WORK TO BE COMPLETED
Exactly as they stand, set down all of the records again.

* * * * * * * * *

-- insertBy pvLt2 preserves sortedness (pvLe2-pairwise)
lemma pvPairwise_insertBy (x : Int × Int × Int) :
    ∀ l : List (Int × Int × Int), l.Pairwise pvLe2 →
      (PySem.List.insertBy pvLt2 x l).Pairwise pvLe2 := by
  intro l
  induction l with
  | nil => intro _; simp [PySem.List.insertBy, pvLe2]
  | cons y ys ih =>
    intro hp
    rw [List.pairwise_cons] at hp
    obtain ⟨hy, hys⟩ := hp
    by_cases hxy : pvLt2 x y = true
    · simp only [PySem.List.insertBy, hxy, if_true]
      refine List.Pairwise.cons ?_ (List.Pairwise.cons hy hys)
      intro z hz
      rcases List.mem_cons.mp hz with rfl | hz
      · unfold pvLe2; rw [pvLt2_false_iff]; rw [pvLt2_iff] at hxy; omega
      · have := hy z hz
        unfold pvLe2 at this ⊢
        rw [pvLt2_false_iff] at this ⊢
        rw [pvLt2_iff] at hxy
        omega
    · simp only [PySem.List.insertBy, hxy, Bool.false_eq_true, if_false]
      refine List.Pairwise.cons ?_ (ih hys)
      intro z hz
      rcases (PySem.List.mem_insertBy pvLt2 x z ys).mp hz with rfl | hz
      · unfold pvLe2; exact Bool.not_eq_true _ ▸ hxy
      · exact hy z hz
  
lemma pvPairwise_sorted2 (xs : List (Int × Int × Int)) :
    (PySem.List.sorted2 xs (fun r => r.1) (fun r => r.2.1) false).Pairwise pvLe2 := by
  rw [pvSorted2_eq_foldl]
  induction xs using List.reverseRecOn with
  | nil => simp
  | append_singleton ys x ih =>
    rw [List.foldl_append, List.foldl_cons, List.foldl_nil]
    exact pvPairwise_insertBy x _ ih

-- inserting an element of another coordinate does not change a coordinate's filtered view
lemma pvFilter_insertBy_ne (k : Int) (x : Int × Int × Int) (hx : x.1 ≠ k) :
    ∀ a : List (Int × Int × Int),
      (PySem.List.insertBy pvLt2 x a).filter (fun r => r.1 == k)
        = a.filter (fun r => r.1 == k) := by
  intro a
  induction a with
  | nil => simp [PySem.List.insertBy, List.filter, hx]
  | cons y ys ih =>
    by_cases hxy : pvLt2 x y = true
    · simp only [PySem.List.insertBy, hxy, if_true]
      rw [List.filter_cons]
      simp [hx]
    · simp only [PySem.List.insertBy, hxy, Bool.false_eq_true, if_false]
      rw [List.filter_cons, List.filter_cons, ih]

-- inserting an element of coordinate k into a sorted list inserts pvG x into the filtered view
lemma pvFilter_insertBy_eq (k : Int) (x : Int × Int × Int) (hx : x.1 = k) :
    ∀ a : List (Int × Int × Int), a.Pairwise pvLe2 →
      ((PySem.List.insertBy pvLt2 x a).filter (fun r => r.1 == k)).map pvG
        = PySem.List.insertBy pvLt1 (pvG x) ((a.filter (fun r => r.1 == k)).map pvG) := by
  intro a
  induction a with
  | nil => simp [PySem.List.insertBy, List.filter, hx]
  | cons y ys ih =>
    intro hp
    rw [List.pairwise_cons] at hp
    obtain ⟨hy, hys⟩ := hp
    by_cases hxy : pvLt2 x y = true
    · simp only [PySem.List.insertBy, hxy, if_true]
      by_cases hyk : y.1 = k
      · -- y kept: x goes right before y in the filtered view as well
        have hb : pvLt1 (pvG x) (pvG y) = true := by
          rw [pvLt2_iff] at hxy
          simp [pvLt1, pvG]; omega
        rw [List.filter_cons, List.filter_cons]
        simp only [hx, hyk, beq_self_eq_true, if_true]
        simp [PySem.List.insertBy, hb]
      · -- y dropped and x < y: everything at or after y has coordinate > k, filtered view empty
        have hky : k < y.1 := by
          rw [pvLt2_iff] at hxy; rcases hxy with h | h
          · omega
          · exact absurd (hx ▸ h.1.symm) hyk
        have htail : ys.filter (fun r => r.1 == k) = [] := by
          rw [List.filter_eq_nil_iff]
          intro z hz
          have := hy z hz
          unfold pvLe2 at this
          rw [pvLt2_false_iff] at this
          simp; omega
        rw [List.filter_cons, List.filter_cons]
        simp only [hx, beq_self_eq_true, if_true]
        have hyk' : (y.1 == k) = false := by simp [hyk]
        simp [hyk', htail, PySem.List.insertBy]
    · simp only [PySem.List.insertBy, hxy, Bool.false_eq_true, if_false]
      by_cases hyk : y.1 = k
      · have hb : pvLt1 (pvG x) (pvG y) = false := by
          rw [Bool.not_eq_true, pvLt2_false_iff] at hxy
          simp only [pvLt1, pvG, decide_eq_false_iff_not]
          omega
        rw [List.filter_cons, List.filter_cons]
        simp only [hyk, beq_self_eq_true, if_true]
        rw [List.map_cons, List.map_cons, ih hys]
        simp [PySem.List.insertBy, hb]
      · have hyk' : (y.1 == k) = false := by simp [hyk]
        rw [List.filter_cons, List.filter_cons]
        simp only [hyk']
        exact ih hys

* * * * * * * * *

COMPLETED EXERCISE
-- insertBy pvLt2 preserves sortedness (pvLe2-pairwise)
lemma pvPairwise_insertBy (x : Int × Int × Int) :
    ∀ l : List (Int × Int × Int), l.Pairwise pvLe2 →
      (PySem.List.insertBy pvLt2 x l).Pairwise pvLe2 := by
  intro l
  induction l with
  | nil => intro _; simp [PySem.List.insertBy, pvLe2]
  | cons y ys ih =>
    intro hp
    rw [List.pairwise_cons] at hp
    obtain ⟨hy, hys⟩ := hp
    by_cases hxy : pvLt2 x y = true
    · simp only [PySem.List.insertBy, hxy, if_true]
      refine List.Pairwise.cons ?_ (List.Pairwise.cons hy hys)
      intro z hz
      rcases List.mem_cons.mp hz with rfl | hz
      · unfold pvLe2; rw [pvLt2_false_iff]; rw [pvLt2_iff] at hxy; omega
      · have := hy z hz
        unfold pvLe2 at this ⊢
        rw [pvLt2_false_iff] at this ⊢
        rw [pvLt2_iff] at hxy
        omega
    · simp only [PySem.List.insertBy, hxy, Bool.false_eq_true, if_false]
      refine List.Pairwise.cons ?_ (ih hys)
      intro z hz
      rcases (PySem.List.mem_insertBy pvLt2 x z ys).mp hz with rfl | hz
      · unfold pvLe2; exact Bool.not_eq_true _ ▸ hxy
      · exact hy z hz
  
lemma pvPairwise_sorted2 (xs : List (Int × Int × Int)) :
    (PySem.List.sorted2 xs (fun r => r.1) (fun r => r.2.1) false).Pairwise pvLe2 := by
  rw [pvSorted2_eq_foldl]
  induction xs using List.reverseRecOn with
  | nil => simp
  | append_singleton ys x ih =>
    rw [List.foldl_append, List.foldl_cons, List.foldl_nil]
    exact pvPairwise_insertBy x _ ih

-- inserting an element of another coordinate does not change a coordinate's filtered view
lemma pvFilter_insertBy_ne (k : Int) (x : Int × Int × Int) (hx : x.1 ≠ k) :
    ∀ a : List (Int × Int × Int),
      (PySem.List.insertBy pvLt2 x a).filter (fun r => r.1 == k)
        = a.filter (fun r => r.1 == k) := by
  intro a
  induction a with
  | nil => simp [PySem.List.insertBy, List.filter, hx]
  | cons y ys ih =>
    by_cases hxy : pvLt2 x y = true
    · simp only [PySem.List.insertBy, hxy, if_true]
      rw [List.filter_cons]
      simp [hx]
    · simp only [PySem.List.insertBy, hxy, Bool.false_eq_true, if_false]
      rw [List.filter_cons, List.filter_cons, ih]

-- inserting an element of coordinate k into a sorted list inserts pvG x into the filtered view
lemma pvFilter_insertBy_eq (k : Int) (x : Int × Int × Int) (hx : x.1 = k) :
    ∀ a : List (Int × Int × Int), a.Pairwise pvLe2 →
      ((PySem.List.insertBy pvLt2 x a).filter (fun r => r.1 == k)).map pvG
        = PySem.List.insertBy pvLt1 (pvG x) ((a.filter (fun r => r.1 == k)).map pvG) := by
  intro a
  induction a with
  | nil => simp [PySem.List.insertBy, List.filter, hx]
  | cons y ys ih =>
    intro hp
    rw [List.pairwise_cons] at hp
    obtain ⟨hy, hys⟩ := hp
    by_cases hxy : pvLt2 x y = true
    · simp only [PySem.List.insertBy, hxy, if_true]
      by_cases hyk : y.1 = k
      · -- y kept: x goes right before y in the filtered view as well
        have hb : pvLt1 (pvG x) (pvG y) = true := by
          rw [pvLt2_iff] at hxy
          simp [pvLt1, pvG]; omega
        rw [List.filter_cons, List.filter_cons]
        simp only [hx, hyk, beq_self_eq_true, if_true]
        simp [PySem.List.insertBy, hb]
      · -- y dropped and x < y: everything at or after y has coordinate > k, filtered view empty
        have hky : k < y.1 := by
          rw [pvLt2_iff] at hxy; rcases hxy with h | h
          · omega
          · exact absurd (hx ▸ h.1.symm) hyk
        have htail : ys.filter (fun r => r.1 == k) = [] := by
          rw [List.filter_eq_nil_iff]
          intro z hz
          have := hy z hz
          unfold pvLe2 at this
          rw [pvLt2_false_iff] at this
          simp; omega
        rw [List.filter_cons, List.filter_cons]
        simp only [hx, beq_self_eq_true, if_true]
        have hyk' : (y.1 == k) = false := by simp [hyk]
        simp [hyk', htail, PySem.List.insertBy]
    · simp only [PySem.List.insertBy, hxy, Bool.false_eq_true, if_false]
      by_cases hyk : y.1 = k
      · have hb : pvLt1 (pvG x) (pvG y) = false := by
          rw [Bool.not_eq_true, pvLt2_false_iff] at hxy
          simp only [pvLt1, pvG, decide_eq_false_iff_not]
          omega
        rw [List.filter_cons, List.filter_cons]
        simp only [hyk, beq_self_eq_true, if_true]
        rw [List.map_cons, List.map_cons, ih hys]
        simp [PySem.List.insertBy, hb]
      · have hyk' : (y.1 == k) = false := by simp [hyk]
        rw [List.filter_cons, List.filter_cons]
        simp only [hyk']
        exact ih hys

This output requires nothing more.